Nate Silver is America’s favorite statistical guru of the past – well, maybe ever. He has been devilishly accurate in predicting electoral outcomes. Before that, he joined the small but influential fraternity of statheads who work with data in sports, particularly baseball. He’s written an excellent book called The Signal and the Noise, which is essentially about the folly of prediction.
In his interview in the Freaknomics Radio, he offered very good insight about data analysis and a lot of misunderstanding people have today.
… Big Data … Oftentimes it’s not about the amount of data you have but how much you vetted that data. If a data set is virginal, as they call it, no one’s looked at it before really. You’re gonna have a lot of problems and one problem with a really large data set is that if you’re running some algorithms, some quick and dirty way to find the most influential data points, a lot of times those are bugs and outliers, right? And the reason why you have that anomaly is because someone coded it in wrong. Or you made some mistake in the analysis.

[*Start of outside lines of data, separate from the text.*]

-- pv_equiv track=rewrite | github.com/MrBrantCode/unitest_baseline | mut_generate/mist_train_cf/cf_96863/solution.py | determine_order
-- ===== SOURCE A (Python) =====
-- def determine_order(arr):
--     # Check if the array is strictly increasing
--     if all(arr[i] < arr[i + 1] for i in range(len(arr) - 1)):
--         return "Strictly Increasing"
--
--     # Check if the array is strictly decreasing
--     if all(arr[i] > arr[i + 1] for i in range(len(arr) - 1)):
--         return "Strictly Decreasing"
--
--     # Check if the array is non-decreasing
--     if all(arr[i] <= arr[i + 1] for i in range(len(arr) - 1)):
--         return "Non-decreasing"
--
--     # Check if the array is non-increasing
--     if all(arr[i] >= arr[i + 1] for i in range(len(arr) - 1)):
--         return "Non-increasing"
--
--     # If none of the above conditions are met, the array is unordered
--     return "Unordered"
-- ===== SOURCE B (Python) =====
-- def determine_order(arr):
--     # Count the comparison sign of each adjacent pair in one pass.
--     n_lt = n_eq = n_gt = 0
--     for x, y in zip(arr, arr[1:]):
--         if x < y:
--             n_lt += 1
--         elif x > y:
--             n_gt += 1
--         else:
--             n_eq += 1
--     # Derive the class from which signs occurred (integer trichotomy).
--     if n_gt == 0 and n_eq == 0:
--         return "Strictly Increasing"
--     if n_lt == 0 and n_eq == 0:
--         return "Strictly Decreasing"
--     if n_gt == 0:
--         return "Non-decreasing"
--     if n_lt == 0:
--         return "Non-increasing"
--     return "Unordered"
-- ===== Notes on version B (the rewrite author's own statement) =====
-- stated objective: alternative
-- what changed: Instead of A's four separate predicate scans, B makes one pass that buckets each adjacent pair by its comparison sign into three counters and then classifies from which counters are zero, using integer trichotomy.
import Mathlib
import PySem

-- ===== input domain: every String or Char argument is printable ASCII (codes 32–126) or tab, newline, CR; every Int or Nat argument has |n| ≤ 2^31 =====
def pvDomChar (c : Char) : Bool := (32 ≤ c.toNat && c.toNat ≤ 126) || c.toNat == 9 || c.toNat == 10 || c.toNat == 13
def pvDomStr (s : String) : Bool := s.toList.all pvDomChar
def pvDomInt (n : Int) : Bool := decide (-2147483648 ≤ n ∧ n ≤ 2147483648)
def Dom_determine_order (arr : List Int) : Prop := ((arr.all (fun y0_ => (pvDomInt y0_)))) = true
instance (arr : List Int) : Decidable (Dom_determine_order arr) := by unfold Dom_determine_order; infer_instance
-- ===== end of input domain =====

-- B replaces A's four predicate scans by one counting pass over the comparison signs of adjacent pairs, classifying from which counters are zero (objective: alternative, same cost).

-- ===== PORT A =====
-- Each `all(... for i in range(len(arr)-1))` is ported as `.all` over `List.range (len-1)`;
-- the indices i and i+1 are always in range, so `getD _ 0` is exact there (Python never raises here).
def determine_order (arr : List Int) : String :=
  if (List.range (arr.length - 1)).all (fun i => decide (arr.getD i 0 < arr.getD (i+1) 0)) then
    "Strictly Increasing"
  else if (List.range (arr.length - 1)).all (fun i => decide (arr.getD i 0 > arr.getD (i+1) 0)) then
    "Strictly Decreasing"
  else if (List.range (arr.length - 1)).all (fun i => decide (arr.getD i 0 ≤ arr.getD (i+1) 0)) then
    "Non-decreasing"
  else if (List.range (arr.length - 1)).all (fun i => decide (arr.getD i 0 ≥ arr.getD (i+1) 0)) then
    "Non-increasing"
  else
    "Unordered"

-- ===== PORT B =====
-- zip(arr, arr[1:]) → arr.zip arr.tail; the for-loop is a foldl carrying the three counters (n_lt, n_eq, n_gt).
def determine_order_alt (arr : List Int) : String :=
  let c := (arr.zip arr.tail).foldl
    (fun (c : Int × Int × Int) p =>
      if p.1 < p.2 then (c.1 + 1, c.2.1, c.2.2)
      else if p.1 > p.2 then (c.1, c.2.1, c.2.2 + 1)
      else (c.1, c.2.1 + 1, c.2.2))
    (0, 0, 0)
  if c.2.2 = 0 ∧ c.2.1 = 0 then "Strictly Increasing"
  else if c.1 = 0 ∧ c.2.1 = 0 then "Strictly Decreasing"
  else if c.2.2 = 0 then "Non-decreasing"
  else if c.1 = 0 then "Non-increasing"
  else "Unordered"

-- ===== PRECONDITION & SPEC =====
def Spec_determine_order (arr : List Int) (out : String) : Prop := out = determine_order_alt arr
instance (arr : List Int) (out : String) : Decidable (Spec_determine_order arr out) := by unfold Spec_determine_order; infer_instance

-- ===== CLAIM (what is proved, stated in full; the proofs are below) =====
def Claim_equal_determine_order : Prop := ∀ (arr : List Int), Dom_determine_order arr → Spec_determine_order arr (determine_order arr)

-- ===== LEMMAS AND PROOFS =====

-- A's range-indexed `all` equals the `all` over adjacent pairs.
theorem all_range_eq_all_zip (r : Int → Int → Bool) :
    ∀ (l : List Int),
      (List.range (l.length - 1)).all (fun i => r (l.getD i 0) (l.getD (i+1) 0))
        = (l.zip l.tail).all (fun p => r p.1 p.2) := by
  intro l
  match l with
  | [] => simp
  | [a] => simp
  | a :: b :: t =>
    have ih := all_range_eq_all_zip r (b :: t)
    simp only [List.length_cons, Nat.add_sub_cancel, List.range_succ_eq_map,
      List.all_cons, List.all_map, List.tail_cons, List.zip_cons_cons] at *
    simp only [List.getD_cons_zero, List.getD_cons_succ]
    have h : ((fun i => r ((a :: b :: t).getD i 0) ((b :: t).getD i 0)) ∘ Nat.succ)
        = (fun i => r ((b :: t).getD i 0) ((b :: t).getD (i+1) 0)) := by
      funext i; simp
    rw [h, ih]

-- B's fold accumulates, in each component, the count of pairs with that comparison sign.
theorem fold_counts (ps : List (Int × Int)) (c : Int × Int × Int) :
    ps.foldl
      (fun (c : Int × Int × Int) p =>
        if p.1 < p.2 then (c.1 + 1, c.2.1, c.2.2)
        else if p.1 > p.2 then (c.1, c.2.1, c.2.2 + 1)
        else (c.1, c.2.1 + 1, c.2.2)) c
      = (c.1 + (ps.countP (fun p => decide (p.1 < p.2)) : Int),
         c.2.1 + (ps.countP (fun p => decide (¬ p.1 < p.2 ∧ ¬ p.1 > p.2)) : Int),
         c.2.2 + (ps.countP (fun p => decide (p.1 > p.2)) : Int)) := by
  induction ps generalizing c with
  | nil => simp
  | cons p ps ih =>
    simp only [List.foldl_cons, ih, List.countP_cons]
    by_cases h1 : p.1 < p.2
    · simp only [h1, if_pos]
      refine Prod.ext ?_ (Prod.ext ?_ ?_) <;> simp [h1, not_lt_of_gt h1] <;> ring
    · by_cases h2 : p.1 > p.2
      · simp only [h1, h2, if_pos]
        refine Prod.ext ?_ (Prod.ext ?_ ?_) <;> simp [h1, h2] <;> ring
      · simp only [h1, h2]
        refine Prod.ext ?_ (Prod.ext ?_ ?_) <;> simp [h1, h2] <;> ring

-- countP = 0 ↔ all pairs fail the predicate.
theorem countP_zero_iff (q : Int × Int → Bool) (ps : List (Int × Int)) :
    ((ps.countP q : Int) = 0) ↔ ∀ p ∈ ps, ¬ q p = true := by
  rw [Int.natCast_eq_zero, List.countP_eq_zero]

-- ===== VERDICT (by name: the statement is the Claim_ definition above) =====
theorem determine_order_spec : Claim_equal_determine_order := by
  intro arr _
  unfold Spec_determine_order determine_order determine_order_alt
  simp only [fold_counts, zero_add,
    all_range_eq_all_zip (fun a b => decide (a < b)) arr,
    all_range_eq_all_zip (fun a b => decide (a > b)) arr,
    all_range_eq_all_zip (fun a b => decide (a ≤ b)) arr,
    all_range_eq_all_zip (fun a b => decide (a ≥ b)) arr,
    List.all_eq_true, countP_zero_iff, decide_eq_true_eq]
  have e1 : ((∀ x ∈ arr.zip arr.tail, x.1 ≤ x.2) ∧ ∀ p ∈ arr.zip arr.tail, ¬(¬p.1 < p.2 ∧ ¬p.1 > p.2))
      ↔ (∀ x ∈ arr.zip arr.tail, x.1 < x.2) := by
    constructor
    · rintro ⟨hg, he⟩ p hp; have := hg p hp; have := he p hp; omega
    · intro h
      exact ⟨fun p hp => by have := h p hp; omega, fun p hp => by have := h p hp; omega⟩
  have e2 : ((∀ x ∈ arr.zip arr.tail, x.1 ≥ x.2) ∧ ∀ p ∈ arr.zip arr.tail, ¬(¬p.1 < p.2 ∧ ¬p.1 > p.2))
      ↔ (∀ x ∈ arr.zip arr.tail, x.1 > x.2) := by
    constructor
    · rintro ⟨hl, he⟩ p hp; have := hl p hp; have := he p hp; omega
    · intro h
      exact ⟨fun p hp => by have := h p hp; omega, fun p hp => by have := h p hp; omega⟩
  have e3 : (∀ p ∈ arr.zip arr.tail, ¬p.1 > p.2) ↔ (∀ x ∈ arr.zip arr.tail, x.1 ≤ x.2) := by
    constructor <;> intro h p hp <;> have := h p hp <;> omega
  have e4 : (∀ p ∈ arr.zip arr.tail, ¬p.1 < p.2) ↔ (∀ x ∈ arr.zip arr.tail, x.1 ≥ x.2) := by
    constructor <;> intro h p hp <;> have := h p hp <;> omega
  simp only [e3, e4]
  simp only [e1, e2]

… I think people love new technology but they overestimate how much of the kind of human factor gets in the way. I’m not trying to be cute about that, I just mean that people need to learn how to use these tools, what they can do, what they can’t do, you know, no amount of data is a substitute for scientific inference and hypothesis testing, and kind of structured analysis of a system. I think one of the false promises that was made early on is that, well if you have a billion data points or a trillion data points, you’re going to find lots and lots of correlations through brute force. And you will, but the problem is that a high percentage of those, maybe the vast majority, are false correlations, are false positives. Where there could be significance, but you have so many lottery tickets when you can run an analysis on a trillion data points, that you’re going to have some one in million coincidences just by chance alone. If you bet all your money on them, you might wind up looking very foolish in the end.